Entries shown:
-- pv_equiv track=rewrite | github.com/nermadie/CodeForces_Solutions | CodeforcesRound998Div3/prob01.py | solve
-- ===== SOURCE A (Python) =====
-- def solve(a1, a2, a4, a5):
--   result = 0
--   for a3 in range(-100, 101):
--     cnt = 0
--     if a1 + a2 == a3:
--       cnt += 1
--     if a2 + a3 == a4:
--       cnt += 1
--     if a3 + a4 == a5:
--       cnt += 1
--     result = max(result, cnt)
--     if result == 3:
--       return result
--   return result
-- ===== SOURCE B (Python) =====
-- def solve(a1, a2, a4, a5):
--     # the three a3 values that would satisfy each equation
--     targets = [a1 + a2, a4 - a2, a5 - a4]
--     kept = [t for t in targets if -100 <= t <= 100]
--     return max((kept.count(t) for t in kept), default=0)
-- ===== Notes on version B (the rewrite author's own statement) =====
-- stated objective: simpler
-- what changed: Replaces the 201-iteration scan over a3 with a direct computation: the three a3 targets each equation requires are tallied (restricted to the scanned range [-100,100]) and the largest multiplicity is returned.
import Mathlib
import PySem

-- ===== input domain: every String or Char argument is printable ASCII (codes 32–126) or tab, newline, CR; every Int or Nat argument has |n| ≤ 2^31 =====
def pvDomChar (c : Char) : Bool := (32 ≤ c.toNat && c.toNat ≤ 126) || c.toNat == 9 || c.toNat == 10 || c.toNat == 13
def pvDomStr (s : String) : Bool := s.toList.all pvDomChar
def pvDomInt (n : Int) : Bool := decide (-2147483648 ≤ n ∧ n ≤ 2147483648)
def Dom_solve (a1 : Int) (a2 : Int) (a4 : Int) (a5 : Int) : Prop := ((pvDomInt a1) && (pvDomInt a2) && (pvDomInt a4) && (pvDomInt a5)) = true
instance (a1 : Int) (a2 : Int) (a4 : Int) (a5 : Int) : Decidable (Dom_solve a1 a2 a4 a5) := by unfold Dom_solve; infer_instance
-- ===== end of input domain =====

-- B replaces A's 201-iteration scan over a3 by tallying the three a3 targets
-- the equations require (kept when inside [-100,100]) and returning the largest multiplicity.


-- ===== PORT A =====
-- the loop body's cnt: three sequential 'if … : cnt += 1'
def solveCnt (a1 : Int) (a2 : Int) (a4 : Int) (a5 : Int) (a3 : Int) : Int :=
  let cnt : Int := 0
  let cnt := if a1 + a2 = a3 then cnt + 1 else cnt
  let cnt := if a2 + a3 = a4 then cnt + 1 else cnt
  let cnt := if a3 + a4 = a5 then cnt + 1 else cnt
  cnt

-- the for-loop with its early 'return result' when result == 3
def solveLoop (a1 : Int) (a2 : Int) (a4 : Int) (a5 : Int) : List Int → Int → Int
  | [], result => result
  | a3 :: rest, result =>
      let result := max result (solveCnt a1 a2 a4 a5 a3)
      if result = 3 then result else solveLoop a1 a2 a4 a5 rest result

def solve (a1 : Int) (a2 : Int) (a4 : Int) (a5 : Int) : Int :=
  solveLoop a1 a2 a4 a5 (PySem.List.pyRange (-100) 101 1) 0

-- ===== PORT B =====
def solve_alt (a1 : Int) (a2 : Int) (a4 : Int) (a5 : Int) : Int :=
  let targets : List Int := [a1 + a2, a4 - a2, a5 - a4]
  let kept := targets.filter (fun t => decide (-100 ≤ t ∧ t ≤ 100))
  -- max((kept.count(t) for t in kept), default=0)
  kept.foldl (fun acc t => max acc (PySem.List.count kept t)) 0

-- ===== PRECONDITION & SPEC =====
def Spec_solve (a1 : Int) (a2 : Int) (a4 : Int) (a5 : Int) (out : Int) : Prop := out = solve_alt a1 a2 a4 a5
instance (a1 : Int) (a2 : Int) (a4 : Int) (a5 : Int) (out : Int) : Decidable (Spec_solve a1 a2 a4 a5 out) := by unfold Spec_solve; infer_instance

-- ===== CLAIM (what is proved, stated in full; the proofs are below) =====
def Claim_equal_solve : Prop := ∀ (a1 : Int) (a2 : Int) (a4 : Int) (a5 : Int), Dom_solve a1 a2 a4 a5 → Spec_solve a1 a2 a4 a5 (solve a1 a2 a4 a5)

-- ===== LEMMAS AND PROOFS =====

-- cnt equals the multiplicity of a3 among the three targets
theorem solveCnt_eq_count (a1 a2 a4 a5 x : Int) :
    solveCnt a1 a2 a4 a5 x = (([a1 + a2, a4 - a2, a5 - a4] : List Int).count x : Int) := by
  simp [solveCnt, List.count_cons, List.count_nil]
  split_ifs <;> omega

theorem solveCnt_le_three (a1 a2 a4 a5 x : Int) : solveCnt a1 a2 a4 a5 x ≤ 3 := by
  simp only [solveCnt]
  split_ifs <;> omega

-- a running projected max is bounded by any common upper bound
theorem foldl_max_proj_le (f : Int → Int) (v : Int) :
    ∀ (xs : List Int) (a : Int), a ≤ v → (∀ x ∈ xs, f x ≤ v) →
      xs.foldl (fun acc x => max acc (f x)) a ≤ v
  | [], a, ha, _ => ha
  | x :: xs, a, ha, hub => by
      simpa using foldl_max_proj_le f v xs (max a (f x))
        (by have := hub x (by simp); omega)
        (fun y hy => hub y (by simp [hy]))

-- a running projected max is its init or one of the projections
theorem foldl_max_proj_mem (f : Int → Int) :
    ∀ (xs : List Int) (a : Int),
      xs.foldl (fun acc x => max acc (f x)) a = a ∨
      ∃ x ∈ xs, xs.foldl (fun acc x => max acc (f x)) a = f x
  | [], a => Or.inl rfl
  | x :: xs, a => by
      rcases foldl_max_proj_mem f xs (max a (f x)) with h | ⟨y, hy, h⟩
      · simp only [List.foldl_cons] at *
        rcases le_or_gt (f x) a with hle | hlt
        · left; rw [h]; omega
        · right; exact ⟨x, by simp, by rw [h]; omega⟩
      · right; exact ⟨y, by simp [hy], by simpa using h⟩

-- characterization of the projected running max from 0
theorem fold_max_char (f : Int → Int) (xs : List Int) (v : Int) (h0 : 0 ≤ v)
    (hub : ∀ x ∈ xs, f x ≤ v) (hmem : v = 0 ∨ ∃ x ∈ xs, f x = v) :
    xs.foldl (fun acc x => max acc (f x)) 0 = v := by
  have hle := foldl_max_proj_le f v xs 0 h0 hub
  have hge : v ≤ xs.foldl (fun acc x => max acc (f x)) 0 := by
    rcases hmem with h | ⟨x, hx, h⟩
    · have := (PySem.List.le_foldl_max_int xs f 0).1; omega
    · have := (PySem.List.le_foldl_max_int xs f 0).2 x hx; omega
  omega

-- A's early-exiting loop equals the plain running max, as long as result ≤ 3
theorem solveLoop_eq_foldl (a1 a2 a4 a5 : Int) :
    ∀ (xs : List Int) (r : Int), r ≤ 3 →
      solveLoop a1 a2 a4 a5 xs r =
        xs.foldl (fun acc x => max acc (solveCnt a1 a2 a4 a5 x)) r
  | [], r, _ => rfl
  | x :: xs, r, hr => by
      simp only [solveLoop, List.foldl_cons]
      split_ifs with h3
      · rw [h3]
        have hle := foldl_max_proj_le (solveCnt a1 a2 a4 a5) 3 xs 3 le_rfl
          (fun y _ => solveCnt_le_three a1 a2 a4 a5 y)
        have hge := (PySem.List.le_foldl_max_int xs (solveCnt a1 a2 a4 a5) 3).1
        omega
      · exact solveLoop_eq_foldl a1 a2 a4 a5 xs _
          (by have := solveCnt_le_three a1 a2 a4 a5 x; omega)

-- ===== VERDICT (by name: the statement is the Claim_ definition above) =====
theorem solve_spec : Claim_equal_solve := by
  intro a1 a2 a4 a5 _
  unfold Spec_solve solve solve_alt
  simp only [PySem.List.count_eq]
  set kept := ([a1 + a2, a4 - a2, a5 - a4] : List Int).filter
      (fun t => decide (-100 ≤ t ∧ t ≤ 100)) with hkept
  rw [solveLoop_eq_foldl a1 a2 a4 a5 _ 0 (by omega)]
  -- facts about count and membership in kept
  have hkeptmem : ∀ t, t ∈ kept ↔ t ∈ ([a1 + a2, a4 - a2, a5 - a4] : List Int) ∧ (-100 ≤ t ∧ t ≤ 100) := by
    intro t; simp [hkept]
  have hcount_kept : ∀ t, (-100 ≤ t ∧ t ≤ 100) →
      kept.count t = ([a1 + a2, a4 - a2, a5 - a4] : List Int).count t := by
    intro t ht
    rw [hkept, List.count_filter]
    simp [ht.1, ht.2]
  have hboth := PySem.List.le_foldl_max_int kept (fun t => ((kept.count t : Nat) : Int)) 0
  apply fold_max_char
  · have := hboth.1; omega
  · intro x hx
    rw [solveCnt_eq_count]
    rw [PySem.List.mem_pyRange_one] at hx
    by_cases hmem : x ∈ ([a1 + a2, a4 - a2, a5 - a4] : List Int)
    · have hxk : x ∈ kept := (hkeptmem x).2 ⟨hmem, by omega⟩
      have := hboth.2 x hxk
      have hc := hcount_kept x (by omega)
      simp only at this
      omega
    · have : ([a1 + a2, a4 - a2, a5 - a4] : List Int).count x = 0 := List.count_eq_zero.2 hmem
      omega
  · rcases foldl_max_proj_mem (fun t => ((kept.count t : Nat) : Int)) kept 0 with h | ⟨t, ht, h⟩
    · left; omega
    · right
      obtain ⟨htm, htr⟩ := (hkeptmem t).1 ht
      refine ⟨t, ?_, ?_⟩
      · rw [PySem.List.mem_pyRange_one]; omega
      · rw [solveCnt_eq_count, ← hcount_kept t htr, h]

Your assignment: When you reach the line that contains "def pvDomChar (c", stop; output it and every line before it from the start of the data, exactly as written.

Written answer:
-- pv_equiv track=rewrite | github.com/nermadie/CodeForces_Solutions | CodeforcesRound998Div3/prob01.py | solve
-- ===== SOURCE A (Python) =====
-- def solve(a1, a2, a4, a5):
--   result = 0
--   for a3 in range(-100, 101):
--     cnt = 0
--     if a1 + a2 == a3:
--       cnt += 1
--     if a2 + a3 == a4:
--       cnt += 1
--     if a3 + a4 == a5:
--       cnt += 1
--     result = max(result, cnt)
--     if result == 3:
--       return result
--   return result
-- ===== SOURCE B (Python) =====
-- def solve(a1, a2, a4, a5):
--     # the three a3 values that would satisfy each equation
--     targets = [a1 + a2, a4 - a2, a5 - a4]
--     kept = [t for t in targets if -100 <= t <= 100]
--     return max((kept.count(t) for t in kept), default=0)
-- ===== Notes on version B (the rewrite author's own statement) =====
-- stated objective: simpler
-- what changed: Replaces the 201-iteration scan over a3 with a direct computation: the three a3 targets each equation requires are tallied (restricted to the scanned range [-100,100]) and the largest multiplicity is returned.
import Mathlib
import PySem

-- ===== input domain: every String or Char argument is printable ASCII (codes 32–126) or tab, newline, CR; every Int or Nat argument has |n| ≤ 2^31 =====
def pvDomChar (c : Char) : Bool := (32 ≤ c.toNat && c.toNat ≤ 126) || c.toNat == 9 || c.toNat == 10 || c.toNat == 13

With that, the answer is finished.